Sumit Kane, Maryse Kok, Matilda Rial, Anthony Matere, Marjolein Dieleman, Jacqueline EW Broerse

Abstract

With a maternal mortality ratio of 789 per 100,000 live births, and a contraceptive prevalence rate of 4.7%, South Sudan has one of the worst reproductive health situations in the world. Understanding the social norms around sexuality and reproduction, across different ethnic groups, is key to developing and implementing locally appropriate public health responses. A qualitative study was conducted in the state of Western Bahr el Ghazal (WBeG) in South Sudan to explore the social norms shaping decisions about family planning among the Fertit community. Data were collected through five focus group discussions and 44 semi-structured interviews conducted with purposefully selected community members and health personnel. Among the Fertit community, the social norm which expects people to have as many children as possible remains well established. It is, however, under competitive pressure from the existing norm which makes spacing of pregnancies socially desirable. Young Fertit women are increasingly, either covertly or overtly, making family planning decisions themselves; with resistance from some menfolk, but also support from others. The social norm of having as many children as possible is also under competitive pressure from the emerging norm that equates taking good care of one's children with providing them with a good education.
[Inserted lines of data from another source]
-- pv_equiv track=rewrite | github.com/big-unibo/llm4dfm-develop | llm4dfm/pipeline/metrics.py | has_extra_tags
-- ===== SOURCE A (Python) =====
-- def has_extra_tags(graph_gt, graph_out):
--     roles_gt = set()
--     roles_out = set()
--
--     for edge in graph_gt:
--         if 'role' in edge and edge['role'].lower() not in roles_gt:
--             roles_gt.add(edge['role'].lower())
--
--     for edge in graph_out:
--         if 'role' in edge and edge['role'].lower() not in roles_out:
--             roles_out.add(edge['role'].lower())
--
--     return len(roles_out) > len(roles_out & roles_gt)
-- ===== SOURCE B (Python) =====
-- def has_extra_tags(graph_gt, graph_out):
--     for edge in graph_out:
--         if 'role' not in edge:
--             continue
--         r = edge['role'].lower()
--         if not any('role' in e and e['role'].lower() == r for e in graph_gt):
--             return True
--     return False
-- ===== Notes on version B (the rewrite author's own statement) =====
-- stated objective: alternative
-- what changed: B uses no sets at all: it scans graph_out once and, for each role it meets, checks directly by a nested scan of graph_gt whether any ground-truth edge carries the same lowercased role, returning True at the first unmatched role; A builds two deduplicated sets and compares the out-set size with the size of its intersection with the gt-set.
import Mathlib
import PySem

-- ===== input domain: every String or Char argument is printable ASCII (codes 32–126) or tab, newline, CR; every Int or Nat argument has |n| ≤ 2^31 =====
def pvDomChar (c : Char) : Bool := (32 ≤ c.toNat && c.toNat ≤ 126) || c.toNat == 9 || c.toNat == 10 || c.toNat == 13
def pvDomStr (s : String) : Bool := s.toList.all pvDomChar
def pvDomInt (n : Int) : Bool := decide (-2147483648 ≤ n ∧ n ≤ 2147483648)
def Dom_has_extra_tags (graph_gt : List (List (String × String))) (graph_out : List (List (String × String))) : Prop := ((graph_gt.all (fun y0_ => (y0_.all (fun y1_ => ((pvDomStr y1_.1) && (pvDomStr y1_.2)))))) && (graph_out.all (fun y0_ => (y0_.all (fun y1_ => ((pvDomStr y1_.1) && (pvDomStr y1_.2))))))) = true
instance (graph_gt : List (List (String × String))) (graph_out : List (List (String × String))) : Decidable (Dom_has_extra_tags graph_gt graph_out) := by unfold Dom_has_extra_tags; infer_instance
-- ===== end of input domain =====

-- B replaces A's two role sets and the size-of-intersection comparison by a set-free
-- nested scan of graph_gt with an early exit (objective: alternative, no speed claim).

-- ===== PORT A =====
-- A: collect lowercased roles of both graphs into two sets, compare |roles_out| with |roles_out ∩ roles_gt|.
def pvRolesA (g : List (List (String × String))) : PySem.Set String :=
  g.foldl (fun s edge =>
    match (PySem.Dict.mk edge).get? "role" with
    | none => s
    | some v => if PySem.Set.contains s (PySem.Str.lower v) then s
                else PySem.Set.add s (PySem.Str.lower v)) PySem.Set.empty

def has_extra_tags (graph_gt : List (List (String × String))) (graph_out : List (List (String × String))) : Bool :=
  let roles_gt := pvRolesA graph_gt
  let roles_out := pvRolesA graph_out
  decide (PySem.Set.len roles_out > PySem.Set.len (PySem.Set.inter roles_out roles_gt))

-- ===== PORT B =====
-- B: no sets — for each edge of graph_out carrying a role, scan graph_gt for an edge with the
-- same lowercased role; True at the first role with no match, False after the loop.
def has_extra_tags_alt (graph_gt : List (List (String × String))) (graph_out : List (List (String × String))) : Bool :=
  graph_out.any (fun edge =>
    match (PySem.Dict.mk edge).get? "role" with
    | none => false
    | some v =>
      let r := PySem.Str.lower v
      !(graph_gt.any (fun e =>
        match (PySem.Dict.mk e).get? "role" with
        | none => false
        | some w => PySem.Str.lower w == r)))

-- ===== PRECONDITION & SPEC =====
def Spec_has_extra_tags (graph_gt : List (List (String × String))) (graph_out : List (List (String × String))) (out : Bool) : Prop := out = has_extra_tags_alt graph_gt graph_out
instance (graph_gt : List (List (String × String))) (graph_out : List (List (String × String))) (out : Bool) : Decidable (Spec_has_extra_tags graph_gt graph_out out) := by unfold Spec_has_extra_tags; infer_instance

-- ===== CLAIM (what is proved, stated in full; the proofs are below) =====
def Claim_equal_has_extra_tags : Prop := ∀ (graph_gt : List (List (String × String))) (graph_out : List (List (String × String))), Dom_has_extra_tags graph_gt graph_out → Spec_has_extra_tags graph_gt graph_out (has_extra_tags graph_gt graph_out)

-- ===== LEMMAS AND PROOFS =====

-- membership characterisation of A's role set
theorem mem_pvRolesA_foldl (l : List (List (String × String))) (acc : PySem.Set String) (x : String) :
    (x ∈ l.foldl (fun s edge =>
      match (PySem.Dict.mk edge).get? "role" with
      | none => s
      | some v => if PySem.Set.contains s (PySem.Str.lower v) then s
                  else PySem.Set.add s (PySem.Str.lower v)) acc)
    ↔ x ∈ acc ∨ ∃ e ∈ l, ∃ v, (PySem.Dict.mk e).get? "role" = some v ∧ PySem.Str.lower v = x := by
  induction l generalizing acc with
  | nil => simp
  | cons e t ih =>
    simp only [List.foldl_cons, ih, List.mem_cons]
    cases h : (PySem.Dict.mk e).get? "role" with
    | none =>
      constructor
      · rintro (ha | ⟨e', he', v, hv, hl⟩)
        · exact Or.inl ha
        · exact Or.inr ⟨e', Or.inr he', v, hv, hl⟩
      · rintro (ha | ⟨e', (rfl | he'), v, hv, hl⟩)
        · exact Or.inl ha
        · rw [h] at hv; cases hv
        · exact Or.inr ⟨e', he', v, hv, hl⟩
    | some v0 =>
      have hmem : x ∈ (if PySem.Set.contains acc (PySem.Str.lower v0) then acc
            else PySem.Set.add acc (PySem.Str.lower v0)) ↔ x ∈ acc ∨ x = PySem.Str.lower v0 := by
        split
        · next hc =>
          constructor
          · exact Or.inl
          · rintro (ha | rfl)
            · exact ha
            · simpa [PySem.Set.contains] using hc
        · rw [PySem.Set.mem_add]
      simp only [hmem]
      constructor
      · rintro ((ha | rfl) | ⟨e', he', v, hv, hl⟩)
        · exact Or.inl ha
        · exact Or.inr ⟨e, Or.inl rfl, v0, h, rfl⟩
        · exact Or.inr ⟨e', Or.inr he', v, hv, hl⟩
      · rintro (ha | ⟨e', (rfl | he'), v, hv, hl⟩)
        · exact Or.inl (Or.inl ha)
        · rw [h] at hv; cases hv; exact Or.inl (Or.inr hl.symm)
        · exact Or.inr ⟨e', he', v, hv, hl⟩

theorem mem_pvRolesA (g : List (List (String × String))) (x : String) :
    x ∈ pvRolesA g ↔ ∃ e ∈ g, ∃ v, (PySem.Dict.mk e).get? "role" = some v ∧ PySem.Str.lower v = x := by
  unfold pvRolesA
  rw [mem_pvRolesA_foldl]
  simp [PySem.Set.empty]

-- ===== VERDICT (by name: the statement is the Claim_ definition above) =====
theorem has_extra_tags_spec : Claim_equal_has_extra_tags := by
  intro graph_gt graph_out _
  unfold Spec_has_extra_tags has_extra_tags has_extra_tags_alt
  rw [Bool.eq_iff_iff]
  simp only [decide_eq_true_eq, List.any_eq_true]
  rw [PySem.Set.len, PySem.Set.len, PySem.Set.inter]
  constructor
  · intro hlt
    have : ∃ x ∈ pvRolesA graph_out, ¬ (PySem.Set.contains (pvRolesA graph_gt) x = true) := by
      by_contra hall
      push Not at hall
      have : (List.filter (fun a => PySem.Set.contains (pvRolesA graph_gt) a) (pvRolesA graph_out)).length = (pvRolesA graph_out).length := by
        rw [List.length_filter_eq_length_iff]
        intro a ha
        exact hall a ha
      omega
    obtain ⟨x, hx, hnx⟩ := this
    rw [mem_pvRolesA] at hx
    obtain ⟨e, he, v, hv, hl⟩ := hx
    refine ⟨e, he, ?_⟩
    rw [hv]
    simp only [Bool.not_eq_true', List.any_eq_false]
    intro e' he'
    cases hw : (PySem.Dict.mk e').get? "role" with
    | none => simp
    | some w =>
      intro heq
      apply hnx
      have hxg : x ∈ pvRolesA graph_gt := (mem_pvRolesA _ _).mpr ⟨e', he', w, hw, by rw [eq_of_beq heq, hl]⟩
      simpa [PySem.Set.contains] using hxg
  · rintro ⟨e, he, hp⟩
    cases hv : (PySem.Dict.mk e).get? "role" with
    | none => rw [hv] at hp; cases hp
    | some v =>
      rw [hv] at hp
      simp only [Bool.not_eq_true', List.any_eq_false] at hp
      have hx : PySem.Str.lower v ∈ pvRolesA graph_out := (mem_pvRolesA _ _).mpr ⟨e, he, v, hv, rfl⟩
      have hnx : ¬ (PySem.Set.contains (pvRolesA graph_gt) (PySem.Str.lower v) = true) := by
        intro hc
        have hxg : PySem.Str.lower v ∈ pvRolesA graph_gt := by simpa [PySem.Set.contains] using hc
        rw [mem_pvRolesA] at hxg
        obtain ⟨e', he', w, hw, hl⟩ := hxg
        have := hp e' he'
        rw [hw] at this
        exact (by simpa using this : PySem.Str.lower w ≠ PySem.Str.lower v) hl
      have hle := List.length_filter_le (fun a => PySem.Set.contains (pvRolesA graph_gt) a) (pvRolesA graph_out)
      rcases lt_or_eq_of_le hle with h | h
      · exact_mod_cast h
      · exfalso
        exact hnx ((List.length_filter_eq_length_iff.mp h) _ hx)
The return of peace and stability in South Sudan, and people's aspirations for freedom and a better life, is creating opportunities for men and women to challenge and subvert existing social norms, including but not limited to those affecting reproductive health, for the better. The sexual and reproductive health programmes in WBeG should work with and leverage existing and emerging social norms on spacing in their health promotion activities. Campaigns should focus on promoting a family ideal in which children become the object of parental investment, rather than labour to till the land - instead of focusing directly or solely on reducing family size. The conditions are right in WBeG and in South Sudan for public health programmes to intervene to trigger social change on matters related to sexual and reproductive health; this window of opportunity should be leveraged to achieve sustainable change.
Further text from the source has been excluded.